* **Work item**
Look for "precomputed" in each line of the entries, and return the matching lines.

================================

-- pv_equiv track=rewrite | github.com/MrHummerberg/NUT-Automation-Project | nut_automation/configs.py | actualizar_notifycmd_en_contenido
-- ===== SOURCE A (Python) =====
-- def actualizar_notifycmd_en_contenido(contenido_actual: str, nueva_linea: str) -> str:
--     """Actualiza o añade NOTIFYCMD en el texto de upsmon.conf."""
--     lineas = contenido_actual.splitlines()
--     nueva_linea = nueva_linea.strip()
--     indices_notify = [i for i, l in enumerate(lineas) if l.strip().startswith("NOTIFYCMD")]
--     if indices_notify:
--         primer = indices_notify[0]
--         nuevas_lineas = []
--         for i, l in enumerate(lineas):
--             if i == primer:
--                 nuevas_lineas.append(nueva_linea)
--             elif i in indices_notify[1:]:
--                 continue
--             else:
--                 nuevas_lineas.append(l)
--         resultado = "\n".join(nuevas_lineas) + "\n"
--         return resultado
--     nuevas_lineas = list(lineas)
--     if nuevas_lineas and nuevas_lineas[-1].strip():
--         nuevas_lineas.append("")
--     nuevas_lineas.append(nueva_linea)
--     return "\n".join(nuevas_lineas) + "\n"
-- ===== SOURCE B (Python) =====
-- def actualizar_notifycmd_en_contenido(contenido_actual: str, nueva_linea: str) -> str:
--     """Single pass with a 'reemplazado' flag instead of precomputing match indices."""
--     lineas = contenido_actual.splitlines()
--     nueva = nueva_linea.strip()
--     out = []
--     reemplazado = False
--     for l in lineas:
--         if l.strip().startswith("NOTIFYCMD"):
--             if not reemplazado:
--                 out.append(nueva)
--                 reemplazado = True
--         else:
--             out.append(l)
--     if reemplazado:
--         return "\n".join(out) + "\n"
--     if lineas and lineas[-1].strip():
--         lineas.append("")
--     lineas.append(nueva)
--     return "\n".join(lineas) + "\n"
-- ===== Notes on version B (the rewrite author's own statement) =====
-- stated objective: simpler
-- what changed: Replaced the precomputed indices_notify list and the i==primer / i in indices[1:] index tests with a single pass carrying a 'reemplazado' flag that replaces the first NOTIFYCMD line and skips later ones.
import Mathlib
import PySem

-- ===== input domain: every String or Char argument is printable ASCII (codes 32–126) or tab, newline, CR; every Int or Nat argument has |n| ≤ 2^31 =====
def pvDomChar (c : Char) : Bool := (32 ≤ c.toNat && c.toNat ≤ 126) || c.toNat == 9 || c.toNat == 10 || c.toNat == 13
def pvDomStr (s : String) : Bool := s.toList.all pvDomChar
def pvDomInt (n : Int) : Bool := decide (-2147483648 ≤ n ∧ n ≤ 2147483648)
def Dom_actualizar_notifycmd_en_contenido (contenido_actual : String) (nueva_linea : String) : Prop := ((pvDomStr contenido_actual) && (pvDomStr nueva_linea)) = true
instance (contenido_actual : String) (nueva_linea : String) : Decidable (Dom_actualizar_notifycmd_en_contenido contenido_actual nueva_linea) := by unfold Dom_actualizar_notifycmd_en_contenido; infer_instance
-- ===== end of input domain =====

-- B replaces A's precomputed indices_notify list (and its per-line membership test) by one pass
-- carrying a 'reemplazado' flag; objective: simpler.

-- the predicate l.strip().startswith("NOTIFYCMD"), literally shared by both Python sources
def pvNotify (l : String) : Bool := PySem.Str.startswith (PySem.Str.strip l) "NOTIFYCMD"

-- ===== PORT A =====
def actualizar_notifycmd_en_contenido (contenido_actual : String) (nueva_linea : String) : String :=
  let lineas := PySem.Str.splitlines contenido_actual
  let nueva := PySem.Str.strip nueva_linea
  let indices_notify : List Int :=
    ((PySem.List.enumerate lineas).filter (fun p => pvNotify p.2)).map (·.1)
  match indices_notify with
  | primer :: rest =>
      let nuevas_lineas := (PySem.List.enumerate lineas).foldl
        (fun acc p =>
          if p.1 = primer then acc ++ [nueva]
          else if p.1 ∈ rest then acc
          else acc ++ [p.2]) []
      PySem.Str.join "\n" nuevas_lineas ++ "\n"
  | [] =>
      -- 'if nuevas_lineas and nuevas_lineas[-1].strip():' — [-1] guarded by nonemptiness, ported via getLastD
      let nuevas_lineas :=
        if lineas ≠ [] ∧ PySem.Str.strip (lineas.getLastD "") ≠ "" then lineas ++ [""] else lineas
      PySem.Str.join "\n" (nuevas_lineas ++ [nueva]) ++ "\n"

-- ===== PORT B =====
def actualizar_notifycmd_en_contenido_alt (contenido_actual : String) (nueva_linea : String) : String :=
  let lineas := PySem.Str.splitlines contenido_actual
  let nueva := PySem.Str.strip nueva_linea
  let r := lineas.foldl
    (fun (s : List String × Bool) l =>
      if pvNotify l then (if s.2 then s else (s.1 ++ [nueva], true))
      else (s.1 ++ [l], s.2)) ([], false)
  if r.2 then PySem.Str.join "\n" r.1 ++ "\n"
  else
    let nl := if lineas ≠ [] ∧ PySem.Str.strip (lineas.getLastD "") ≠ "" then lineas ++ [""] else lineas
    PySem.Str.join "\n" (nl ++ [nueva]) ++ "\n"

-- ===== PRECONDITION & SPEC =====
def Spec_actualizar_notifycmd_en_contenido (contenido_actual : String) (nueva_linea : String) (out : String) : Prop := out = actualizar_notifycmd_en_contenido_alt contenido_actual nueva_linea
instance (contenido_actual : String) (nueva_linea : String) (out : String) : Decidable (Spec_actualizar_notifycmd_en_contenido contenido_actual nueva_linea out) := by unfold Spec_actualizar_notifycmd_en_contenido; infer_instance

-- ===== CLAIM (what is proved, stated in full; the proofs are below) =====
def Claim_equal_actualizar_notifycmd_en_contenido : Prop := ∀ (contenido_actual : String) (nueva_linea : String), Dom_actualizar_notifycmd_en_contenido contenido_actual nueva_linea → Spec_actualizar_notifycmd_en_contenido contenido_actual nueva_linea (actualizar_notifycmd_en_contenido contenido_actual nueva_linea)

-- ===== LEMMAS AND PROOFS =====

-- the common result shape: replace the first NOTIFYCMD line, drop the rest
def pvRF (nueva : String) : List String → List String
  | [] => []
  | l :: ls => if pvNotify l then nueva :: ls.filter (fun x => !pvNotify x) else l :: pvRF nueva ls

theorem pvSkipAll (nueva : String) (primer : Int) (rest : List Int) :
    ∀ (xs : List String) (k : Int) (acc : List String),
    primer < k →
    (∀ i x, (i, x) ∈ PySem.List.enumerate xs k → (i ∈ rest ↔ pvNotify x = true)) →
    (PySem.List.enumerate xs k).foldl
      (fun acc p =>
        if p.1 = primer then acc ++ [nueva]
        else if p.1 ∈ rest then acc
        else acc ++ [p.2]) acc
      = acc ++ xs.filter (fun x => !pvNotify x) := by
  intro xs
  induction xs with
  | nil => intro k acc _ _; simp [PySem.List.enumerate_nil]
  | cons x xs ih =>
    intro k acc hk hmem
    rw [PySem.List.enumerate_cons, List.foldl_cons]
    have hx := hmem k x (by rw [PySem.List.enumerate_cons]; exact List.mem_cons_self)
    have hkp : ¬ (k = primer) := by omega
    by_cases hpx : pvNotify x = true
    · have : k ∈ rest := hx.mpr hpx
      simp only [hkp, if_false, this, if_true]
      rw [ih (k+1) acc (by omega)
        (fun i y hy => hmem i y (by rw [PySem.List.enumerate_cons]; exact List.mem_cons_of_mem _ hy))]
      simp [List.filter_cons, hpx]
    · have : ¬ k ∈ rest := fun h => hpx (hx.mp h)
      simp only [hkp, if_false, this, if_true]
      rw [ih (k+1) (acc ++ [x]) (by omega)
        (fun i y hy => hmem i y (by rw [PySem.List.enumerate_cons]; exact List.mem_cons_of_mem _ hy))]
      simp [List.filter_cons, hpx]

theorem pvFoldA (nueva : String) (primer : Int) (rest : List Int) :
    ∀ (xs : List String) (k : Int) (acc : List String),
    k ≤ primer →
    (∀ i ∈ rest, primer < i) →
    (∀ i x, (i, x) ∈ PySem.List.enumerate xs k → ((i = primer ∨ i ∈ rest) ↔ pvNotify x = true)) →
    (PySem.List.enumerate xs k).foldl
      (fun acc p =>
        if p.1 = primer then acc ++ [nueva]
        else if p.1 ∈ rest then acc
        else acc ++ [p.2]) acc
      = acc ++ pvRF nueva xs := by
  intro xs
  induction xs with
  | nil => intro k acc _ _ _; simp [PySem.List.enumerate_nil, pvRF]
  | cons x xs ih =>
    intro k acc hk hrest hmem
    rw [PySem.List.enumerate_cons, List.foldl_cons]
    have hx := hmem k x (by rw [PySem.List.enumerate_cons]; exact List.mem_cons_self)
    by_cases hpx : pvNotify x = true
    · have hk' : k = primer ∨ k ∈ rest := hx.mpr hpx
      have hkp : k = primer := by
        rcases hk' with h | h
        · exact h
        · exact absurd (hrest k h) (by omega)
      subst hkp
      simp only [eq_self_iff_true, if_true]
      rw [pvSkipAll nueva k rest xs (k+1) (acc ++ [nueva]) (by omega)
        (fun i y hy => by
          have h1 := hmem i y (by rw [PySem.List.enumerate_cons]; exact List.mem_cons_of_mem _ hy)
          have h2 : k < i := by
            rcases (PySem.List.mem_enumerate_iff _ _ _).mp hy with ⟨j, hj, hmemj⟩
            have : i = k + 1 + j := by exact congrArg Prod.fst hmemj
            omega
          constructor
          · intro h; exact h1.mp (Or.inr h)
          · intro h
            rcases h1.mpr h with h | h
            · omega
            · exact h)]
      simp [pvRF, hpx]
    · have hknp : ¬ (k = primer) := by
        intro h; exact hpx (hx.mp (Or.inl h))
      have hknr : ¬ k ∈ rest := by
        intro h; exact hpx (hx.mp (Or.inr h))
      simp only [hknp, if_false, hknr, if_true]
      rw [ih (k+1) (acc ++ [x]) (by omega) hrest
        (fun i y hy => hmem i y (by rw [PySem.List.enumerate_cons]; exact List.mem_cons_of_mem _ hy))]
      simp [pvRF, hpx]

theorem pvFoldB_true (nueva : String) :
    ∀ (xs : List String) (acc : List String),
    xs.foldl
      (fun (s : List String × Bool) l =>
        if pvNotify l then (if s.2 then s else (s.1 ++ [nueva], true))
        else (s.1 ++ [l], s.2)) (acc, true)
      = (acc ++ xs.filter (fun x => !pvNotify x), true) := by
  intro xs
  induction xs with
  | nil => intro acc; simp
  | cons x xs ih =>
    intro acc
    by_cases hpx : pvNotify x = true <;> simp [hpx, List.filter_cons, ih]

theorem pvFoldB (nueva : String) :
    ∀ (xs : List String) (acc : List String),
    xs.foldl
      (fun (s : List String × Bool) l =>
        if pvNotify l then (if s.2 then s else (s.1 ++ [nueva], true))
        else (s.1 ++ [l], s.2)) (acc, false)
      = if xs.any pvNotify then (acc ++ pvRF nueva xs, true) else (acc ++ xs, false) := by
  intro xs
  induction xs with
  | nil => intro acc; simp [pvRF]
  | cons x xs ih =>
    intro acc
    by_cases hpx : pvNotify x = true
    · simp [hpx, pvRF, pvFoldB_true]
    · simp only [List.foldl_cons, hpx, if_false, Bool.false_eq_true, List.any_cons, Bool.false_or]
      rw [ih (acc ++ [x])]
      by_cases h : xs.any pvNotify <;> simp [h, pvRF, hpx]

-- in 'enumerate xs 0' the first component determines the second
theorem pvEnumInj {α : Type} (xs : List α) (k : Int) (i : Int) (x y : α)
    (hx : (i, x) ∈ PySem.List.enumerate xs k) (hy : (i, y) ∈ PySem.List.enumerate xs k) : x = y := by
  rcases (PySem.List.mem_enumerate_iff _ _ _).mp hx with ⟨a, ha, hpa⟩
  rcases (PySem.List.mem_enumerate_iff _ _ _).mp hy with ⟨b, hb, hpb⟩
  have h1 : i = k + a ∧ x = xs[a] := Prod.mk.injEq .. ▸ hpa
  have h2 : i = k + b ∧ y = xs[b] := Prod.mk.injEq .. ▸ hpb
  have hab : a = b := by omega
  subst hab
  rw [h1.2, h2.2]

theorem pvIndicesMem (xs : List String) (i : Int) (x : String)
    (hx : (i, x) ∈ PySem.List.enumerate xs 0) :
    (i ∈ ((PySem.List.enumerate xs 0).filter (fun p => pvNotify p.2)).map (·.1)
      ↔ pvNotify x = true) := by
  constructor
  · intro h
    rcases List.mem_map.mp h with ⟨⟨i', y⟩, hmem, hfst⟩
    rcases List.mem_filter.mp hmem with ⟨hy, hpy⟩
    simp only at hfst
    have : y = x := pvEnumInj xs 0 i y x (hfst ▸ hy) hx
    rw [← this]
    exact hpy
  · intro h
    exact List.mem_map.mpr ⟨(i, x), List.mem_filter.mpr ⟨hx, h⟩, rfl⟩

theorem pvIndicesSorted (xs : List String) (k : Int) :
    (((PySem.List.enumerate xs k).filter (fun p => pvNotify p.2)).map (·.1)).Pairwise (· < ·) := by
  exact List.Pairwise.map _ (fun _ _ h => h)
    (List.Pairwise.filter _ (PySem.List.pairwise_lt_enumerate xs k))

theorem pvIndicesNonneg (xs : List String) (i : Int)
    (h : i ∈ ((PySem.List.enumerate xs 0).filter (fun p => pvNotify p.2)).map (·.1)) : 0 ≤ i := by
  rcases List.mem_map.mp h with ⟨p, hmem, hfst⟩
  rcases (PySem.List.mem_enumerate_iff _ _ _).mp (List.mem_filter.mp hmem).1 with ⟨a, ha, hpa⟩
  subst hpa
  simp only at hfst
  omega

theorem pvIndicesEmpty (xs : List String)
    (h : ((PySem.List.enumerate xs 0).filter (fun p => pvNotify p.2)).map (·.1) = []) :
    xs.any pvNotify = false := by
  by_contra hc
  rcases List.any_eq_true.mp (Bool.of_not_eq_false hc) with ⟨x, hx, hpx⟩
  rcases List.mem_iff_getElem.mp hx with ⟨a, ha, hxa⟩
  have hmem : ((0 : Int) + a, x) ∈ PySem.List.enumerate xs 0 :=
    (PySem.List.mem_enumerate_iff _ _ _).mpr ⟨a, ha, by rw [hxa]⟩
  have := pvIndicesMem xs (0 + a) x hmem |>.mpr hpx
  rw [h] at this
  exact List.not_mem_nil this

theorem pvIndicesNonempty (xs : List String) (h : xs.any pvNotify = true) :
    ((PySem.List.enumerate xs 0).filter (fun p => pvNotify p.2)).map (·.1) ≠ [] := by
  intro hc
  rw [pvIndicesEmpty xs hc] at h
  exact Bool.false_ne_true h

-- ===== VERDICT (by name: the statement is the Claim_ definition above) =====
theorem actualizar_notifycmd_en_contenido_spec : Claim_equal_actualizar_notifycmd_en_contenido := by
  intro contenido_actual nueva_linea _
  unfold Spec_actualizar_notifycmd_en_contenido
  unfold actualizar_notifycmd_en_contenido actualizar_notifycmd_en_contenido_alt
  set lineas := PySem.Str.splitlines contenido_actual with hlin
  set nueva := PySem.Str.strip nueva_linea with hnue
  simp only
  by_cases hany : lineas.any pvNotify = true
  · -- some NOTIFYCMD line exists: both sides produce pvRF
    rcases List.exists_cons_of_ne_nil (pvIndicesNonempty lineas hany) with ⟨primer, rest, hind⟩
    rw [hind]
    rw [pvFoldB nueva lineas [], if_pos hany]
    simp only [if_true, List.nil_append]
    have hsorted := pvIndicesSorted lineas 0
    rw [hind] at hsorted
    have hrest : ∀ i ∈ rest, primer < i := (List.pairwise_cons.mp hsorted).1
    have hp0 : 0 ≤ primer := pvIndicesNonneg lineas primer (by rw [hind]; exact List.mem_cons_self)
    rw [pvFoldA nueva primer rest lineas 0 [] hp0 hrest
      (fun i x hx => by
        have := pvIndicesMem lineas i x hx
        rw [hind] at this
        simpa using this)]
    simp
  · -- no NOTIFYCMD line: A's indices list is empty, B's flag stays false; identical tails
    have hfalse : lineas.any pvNotify = false := by simpa using hany
    have hthis : ((PySem.List.enumerate lineas 0).filter (fun p => pvNotify p.2)).map (·.1) = [] := by
      by_contra hc
      rcases List.exists_cons_of_ne_nil hc with ⟨primer, rest, hi⟩
      have hm : primer ∈ ((PySem.List.enumerate lineas 0).filter (fun p => pvNotify p.2)).map (·.1) := by
        rw [hi]; exact List.mem_cons_self
      rcases List.mem_map.mp hm with ⟨p, hmem, hfst⟩
      rcases List.mem_filter.mp hmem with ⟨hp1, hp2⟩
      have hx : p.2 ∈ lineas := by
        have h2 := PySem.List.map_snd_enumerate lineas (0 : Int)
        exact h2 ▸ List.mem_map_of_mem hp1
      exact hany (List.any_eq_true.mpr ⟨p.2, hx, hp2⟩)
    rw [hthis, pvFoldB nueva lineas [], hfalse]
    simp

================================

* **Written answer**
-- what changed: Replaced the precomputed indices_notify list and the i==primer / i in indices[1:] index tests with a single pass carrying a 'reemplazado' flag that replaces the first NOTIFYCMD line and skips later ones.
-- B replaces A's precomputed indices_notify list (and its per-line membership test) by one pass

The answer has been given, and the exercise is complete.